It was determined earlier by removing the driver tube that the hum is power supply related. If this is indeed the case no amount of shielding will fix it. It was stated in post #5 here, that a choke in the power supply will likely be needed since the builder is in a 50 Hz country:
Do I really need a choke?
There is one other possibility that I forgot to mention. Remove the output tubes from the amp and turn the amp on. I there is still hum, it's from magnetic coupling between the power transformer and the OPT's, since without the tubes there is no other path into the OPT.
I agree that tube amp circuitry in open air is not safe, however it can be successful. I have built several tube amps in wood or Lexan boxes with no metal. The electrical parts do need to be covered as to prevent shocks.
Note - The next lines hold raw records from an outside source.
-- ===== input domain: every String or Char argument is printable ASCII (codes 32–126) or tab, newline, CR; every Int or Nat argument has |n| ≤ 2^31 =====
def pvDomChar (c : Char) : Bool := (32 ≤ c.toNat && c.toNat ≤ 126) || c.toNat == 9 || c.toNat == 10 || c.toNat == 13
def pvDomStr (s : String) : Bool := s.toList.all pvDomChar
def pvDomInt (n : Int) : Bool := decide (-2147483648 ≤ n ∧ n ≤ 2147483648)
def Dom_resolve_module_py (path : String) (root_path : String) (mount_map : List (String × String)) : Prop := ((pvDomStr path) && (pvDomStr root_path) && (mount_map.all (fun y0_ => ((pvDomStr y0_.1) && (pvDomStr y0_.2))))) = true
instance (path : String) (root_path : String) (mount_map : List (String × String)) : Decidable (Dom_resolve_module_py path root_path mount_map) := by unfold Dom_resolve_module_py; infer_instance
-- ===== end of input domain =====

-- B replaces A's sort-all-mounts-then-scan by a longest-prefix walk over the path itself,
-- trimming one trailing segment per step and looking each prefix up in the dict (objective: faster).

-- shared helpers of both ports: dict lookup on the association list (first match),
-- membership 'k in mount_map' is (pvLookup …).isSome, and str.rstrip("/")
def pvLookup (mount_map : List (String × String)) (k : List Char) : Option String :=
  (mount_map.find? (fun q => q.1.toList == k)).map (·.2)

-- exact port of root_path.rstrip("/"): drop trailing '/' characters
def pvRstripSlash (s : List Char) : List Char :=
  (s.reverse.dropWhile (fun c => c == '/')).reverse

-- ===== PORT A =====
-- 'path == mount or path.startswith(mount + "/")'
def pvMatches (p m : List Char) : Bool :=
  p == m || PySem.Chars.startswith p (m ++ ['/'])

def resolve_module_py (path : String) (root_path : String) (mount_map : List (String × String)) : Option String :=
  let rp := pvRstripSlash root_path.toList
  if rp ≠ [] ∧ (pvLookup mount_map rp).isSome then pvLookup mount_map rp
  else
    let p := if PySem.Chars.startswith path.toList ['/'] then path.toList else '/' :: path.toList
    -- 'for mount in sorted(mount_map.keys(), key=len, reverse=True): …' with early return
    match (PySem.List.sorted (PySem.List.dedup (mount_map.map (fun q => q.1.toList)))
            (fun k => k.length) true).find? (fun m => pvMatches p m) with
    | some m => pvLookup mount_map m
    | none => none

-- ===== PORT B =====
-- 'i = cand.rfind("/"); cand = cand[:i]' — none exactly when rfind returns -1
def pvTrim (cand : List Char) : Option (List Char) :=
  match cand.reverse.dropWhile (fun c => c ≠ '/') with
  | [] => none
  | _ :: rest => some rest.reverse

theorem pvTrim_lt {cand c : List Char} (h : pvTrim cand = some c) : c.length < cand.length := by
  unfold pvTrim at h
  rcases hd : cand.reverse.dropWhile (fun c => c ≠ '/') with _ | ⟨x, rest⟩ <;> rw [hd] at h
  · simp at h
  · have hle := List.length_dropWhile_le (fun c => c ≠ '/') cand.reverse
    rw [hd] at hle
    simp only [Option.some.injEq] at h
    subst h
    simp at hle ⊢
    omega

-- the 'while True' loop of B
def pvDescend (mount_map : List (String × String)) (cand : List Char) : Option String :=
  match pvLookup mount_map cand with
  | some v => some v
  | none =>
    match h : pvTrim cand with
    | none => none
    | some c => pvDescend mount_map c
termination_by cand.length
decreasing_by exact pvTrim_lt h

def resolve_module_py_alt (path : String) (root_path : String) (mount_map : List (String × String)) : Option String :=
  let rp := pvRstripSlash root_path.toList
  if rp ≠ [] ∧ (pvLookup mount_map rp).isSome then pvLookup mount_map rp
  else
    pvDescend mount_map
      (if PySem.Chars.startswith path.toList ['/'] then path.toList else '/' :: path.toList)

-- ===== PRECONDITION & SPEC =====
def Spec_resolve_module_py (path : String) (root_path : String) (mount_map : List (String × String)) (out : Option String) : Prop := out = resolve_module_py_alt path root_path mount_map
instance (path : String) (root_path : String) (mount_map : List (String × String)) (out : Option String) : Decidable (Spec_resolve_module_py path root_path mount_map out) := by unfold Spec_resolve_module_py; infer_instance

-- ===== CLAIM (what is proved, stated in full; the proofs are below) =====
def Claim_equal_resolve_module_py : Prop := ∀ (path : String) (root_path : String) (mount_map : List (String × String)), Dom_resolve_module_py path root_path mount_map → Spec_resolve_module_py path root_path mount_map (resolve_module_py path root_path mount_map)

-- ===== LEMMAS AND PROOFS =====

-- the sequence of candidate prefixes B's loop inspects (proof-only)
def pvChain (cand : List Char) : List (List Char) :=
  cand ::
    (match h : pvTrim cand with
     | none => []
     | some c => pvChain c)
termination_by cand.length
decreasing_by exact pvTrim_lt h

theorem drop_head_slash (l : List Char) (x : Char) (rest : List Char)
    (h : l.dropWhile (fun c => decide (c ≠ '/')) = x :: rest) : x = '/' := by
  induction l with
  | nil => simp at h
  | cons a l ih =>
    by_cases ha : a = '/'
    · rw [List.dropWhile_cons] at h
      simp [ha] at h
      exact h.1.symm
    · rw [List.dropWhile_cons] at h
      simp only [decide_not, ha, decide_false, Bool.not_false, if_true] at h
      simp only [ne_eq, decide_not] at ih
      exact ih h

theorem pvMatches_iff (p c : List Char) :
    pvMatches p c = true ↔ c = p ∨ (c ++ ['/']) <+: p := by
  unfold pvMatches
  rw [Bool.or_eq_true, beq_iff_eq, PySem.Chars.startswith_iff]
  constructor
  · rintro (h | h)
    · exact Or.inl h.symm
    · exact Or.inr h
  · rintro (h | h)
    · exact Or.inl h.symm
    · exact Or.inr h

theorem pvMatches_prefix {p c : List Char} (h : pvMatches p c = true) : c <+: p := by
  rcases (pvMatches_iff p c).1 h with h | h
  · exact h ▸ List.prefix_refl _
  · exact ((c.prefix_append ['/']).trans h)

theorem pvTrim_none_spec {p : List Char} (h : pvTrim p = none) : ∀ x ∈ p, x ≠ '/' := by
  unfold pvTrim at h
  rcases hd : p.reverse.dropWhile (fun c => c ≠ '/') with _ | ⟨x, rest⟩ <;> rw [hd] at h
  · intro x hx
    have hx' : x ∈ p.reverse.takeWhile (fun c => decide (c ≠ '/')) := by
      have := List.takeWhile_append_dropWhile (p := fun c => decide (c ≠ '/')) (l := p.reverse)
      rw [hd, List.append_nil] at this
      rw [this]
      exact List.mem_reverse.2 hx
    simpa using List.mem_takeWhile_imp hx'
  · simp at h

theorem pvTrim_some_spec {p q : List Char} (h : pvTrim p = some q) :
    ∃ seg, p = q ++ '/' :: seg ∧ ∀ x ∈ seg, x ≠ '/' := by
  unfold pvTrim at h
  rcases hd : p.reverse.dropWhile (fun c => c ≠ '/') with _ | ⟨x, rest⟩ <;> rw [hd] at h
  · simp at h
  · simp only [Option.some.injEq] at h
    obtain ⟨T, hT⟩ : ∃ T, p.reverse.takeWhile (fun c => decide (c ≠ '/')) = T := ⟨_, rfl⟩
    have hx : x = '/' := drop_head_slash _ _ _ hd
    have hsplit := List.takeWhile_append_dropWhile (p := fun c => decide (c ≠ '/')) (l := p.reverse)
    rw [hd, hT] at hsplit
    refine ⟨T.reverse, ?_, ?_⟩
    · have h2 := congrArg List.reverse hsplit
      rw [List.reverse_reverse, List.reverse_append, List.reverse_cons] at h2
      rw [← h2, ← h, hx, List.append_assoc]
      rfl
    · intro y hy
      have : y ∈ p.reverse.takeWhile (fun c => decide (c ≠ '/')) := by
        rw [hT]; exact List.mem_reverse.1 hy
      simpa using List.mem_takeWhile_imp this

theorem pv_prefix_len_eq {p a b : List Char} (ha : a <+: p) (hb : b <+: p)
    (hl : a.length = b.length) : a = b := by
  rw [List.prefix_iff_eq_take] at ha hb
  rw [ha, hb, hl]

theorem pvMatches_trim_some {p q : List Char} (h : pvTrim p = some q) (c : List Char) :
    pvMatches p c = true ↔ c = p ∨ pvMatches q c = true := by
  obtain ⟨seg, hp, hseg⟩ := pvTrim_some_spec h
  have hqp : q <+: p := by rw [hp]; exact ⟨'/' :: seg, rfl⟩
  constructor
  · intro hm
    rcases (pvMatches_iff p c).1 hm with h1 | h1
    · exact Or.inl h1
    · right
      rcases Nat.lt_trichotomy c.length q.length with hlt | heq | hgt
      · exact (pvMatches_iff q c).2 (Or.inr
          (List.prefix_of_prefix_length_le h1 hqp (by simp [hp]; omega)))
      · exact (pvMatches_iff q c).2 (Or.inl (pv_prefix_len_eq (pvMatches_prefix hm) hqp heq))
      · exfalso
        have hlen : c.length + 1 ≤ p.length := by simpa using h1.length_le
        have hplen : p.length = q.length + 1 + seg.length := by simp [hp]; omega
        have hb : c.length < p.length := by omega
        have hget := List.IsPrefix.getElem h1 (i := c.length) (by simp)
        have hL : (c ++ ['/'])[c.length]'(by simp) = '/' := by
          rw [List.getElem_append_right (le_refl c.length)]
          simp
        rw [hL] at hget
        -- p[c.length] lies inside seg
        have hseg_idx : c.length - q.length - 1 < seg.length := by omega
        have hR : p[c.length]'hb = seg[c.length - q.length - 1]'hseg_idx := by
          subst hp
          rw [List.getElem_append_right (by omega)]
          rw [List.getElem_cons]
          simp only [dif_neg (by omega : ¬ (c.length - q.length = 0))]
        have hv : seg[c.length - q.length - 1]'hseg_idx = '/' := by rw [← hR]; exact hget.symm
        exact hseg _ (List.getElem_mem _) hv
  · rintro (h1 | h1)
    · subst h1; exact (pvMatches_iff c c).2 (Or.inl rfl)
    · rcases (pvMatches_iff q c).1 h1 with h2 | h2
      · subst h2
        exact (pvMatches_iff p c).2 (Or.inr (by rw [hp]; exact ⟨seg, by simp⟩))
      · exact (pvMatches_iff p c).2 (Or.inr (h2.trans hqp))

theorem pvMatches_trim_none {p : List Char} (h : pvTrim p = none) (c : List Char) :
    pvMatches p c = true ↔ c = p := by
  constructor
  · intro hm
    rcases (pvMatches_iff p c).1 hm with h1 | h1
    · exact h1
    · exfalso
      have : '/' ∈ p := h1.subset (by simp)
      exact pvTrim_none_spec h _ this rfl
  · intro h1; subst h1; exact (pvMatches_iff c c).2 (Or.inl rfl)

theorem pvChain_mem (p c : List Char) : c ∈ pvChain p ↔ pvMatches p c = true := by
  rw [pvChain]
  rcases ht : pvTrim p with _ | q
  · simp [pvMatches_trim_none ht]
  · have ih := pvChain_mem q c
    simp only [List.mem_cons, ih, pvMatches_trim_some ht]
termination_by p.length
decreasing_by exact pvTrim_lt ht

theorem pvChain_pairwise (p : List Char) :
    (pvChain p).Pairwise (fun a b => b.length < a.length) := by
  rw [pvChain]
  rcases ht : pvTrim p with _ | q
  · simp
  · refine List.Pairwise.cons ?_ (pvChain_pairwise q)
    intro b hb
    have : b <+: q := pvMatches_prefix ((pvChain_mem q b).1 hb)
    have := this.length_le
    have := pvTrim_lt ht
    omega
termination_by p.length
decreasing_by exact pvTrim_lt ht

theorem pvDescend_eq_chain (mm : List (String × String)) (p : List Char) :
    pvDescend mm p =
      match (pvChain p).find? (fun c => (pvLookup mm c).isSome) with
      | some c => pvLookup mm c
      | none => none := by
  rw [pvDescend, pvChain]
  rcases hl : pvLookup mm p with _ | v
  · rcases ht : pvTrim p with _ | q
    · simp [List.find?_cons, hl]
    · have ih := pvDescend_eq_chain mm q
      simp [List.find?_cons, hl, ih]
  · simp [List.find?_cons, hl]
termination_by p.length
decreasing_by exact pvTrim_lt ht

-- first match in a pairwise-ordered list is maximal among matches
theorem pv_find_pairwise {α : Type} {R : α → α → Prop} {l : List α} {pred : α → Bool} {m : α}
    (hp : l.Pairwise R) (hf : l.find? pred = some m) :
    ∀ x ∈ l, pred x = true → x = m ∨ R m x := by
  induction l with
  | nil => simp at hf
  | cons a l ih =>
    rcases List.pairwise_cons.1 hp with ⟨ha, hl⟩
    by_cases hpa : pred a = true
    · simp only [List.find?_cons, hpa, Option.some.injEq] at hf
      subst hf
      intro x hx _
      rcases List.mem_cons.1 hx with rfl | hx
      · exact Or.inl rfl
      · exact Or.inr (ha x hx)
    · simp only [List.find?_cons, Bool.not_eq_true] at hf
      rw [Bool.not_eq_true] at hpa
      rw [hpa] at hf
      intro x hx hpx
      rcases List.mem_cons.1 hx with rfl | hx
      · rw [hpx] at hpa; exact absurd hpa (by simp)
      · exact ih hl hf x hx hpx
The Lexan amp seen here is dead quiet when connected to 106 dB Lowther based horn speakers. So is the "open air" test SSE. The results might have been different on a 50 Hz power source.
Having owned a Carver M-400 "Cube" amp many years ago, I decided to build a "Tube Cube" about 14 years ago. It contained two of my SPP boards built for 6CW5 tubes. Each board had it's channels wired in parallel for 60 watts of mono block power. Two such mono blocks were stuffed into into the tiny Cube, each powered from its own Antek Toroidal OPT. The two Anteks were stacked on top of each other with EL (Electro-Luminescent) wire wrapped through their cores. The wire was fed from the plates of the output tubes via simple RC filters for multi colored light effects that "danced to the music." That is also the reason for the abundance of shiny diamond plate metal inside the wood and Lexan box.
I called the glowing transformers the "Tubelab Sonic Reactor," two core version. There was a 4 core version that was intended for use as an OPT in a guitar amp with 8 output tubes, but that amp never got built. The 4 core "Sonic Reactor" is still in a box around here somewhere.
This amp was my daily driver amp connected to my PC for a couple years, until as usual for me, I made a new toy, and this amp wound up on the shelf. It was also dead quiet. Several years later it got robbed for it's OPT's, then most of the other parts over time. The "Tube Cube" box will be seen again, most likely with an UNSET board inside.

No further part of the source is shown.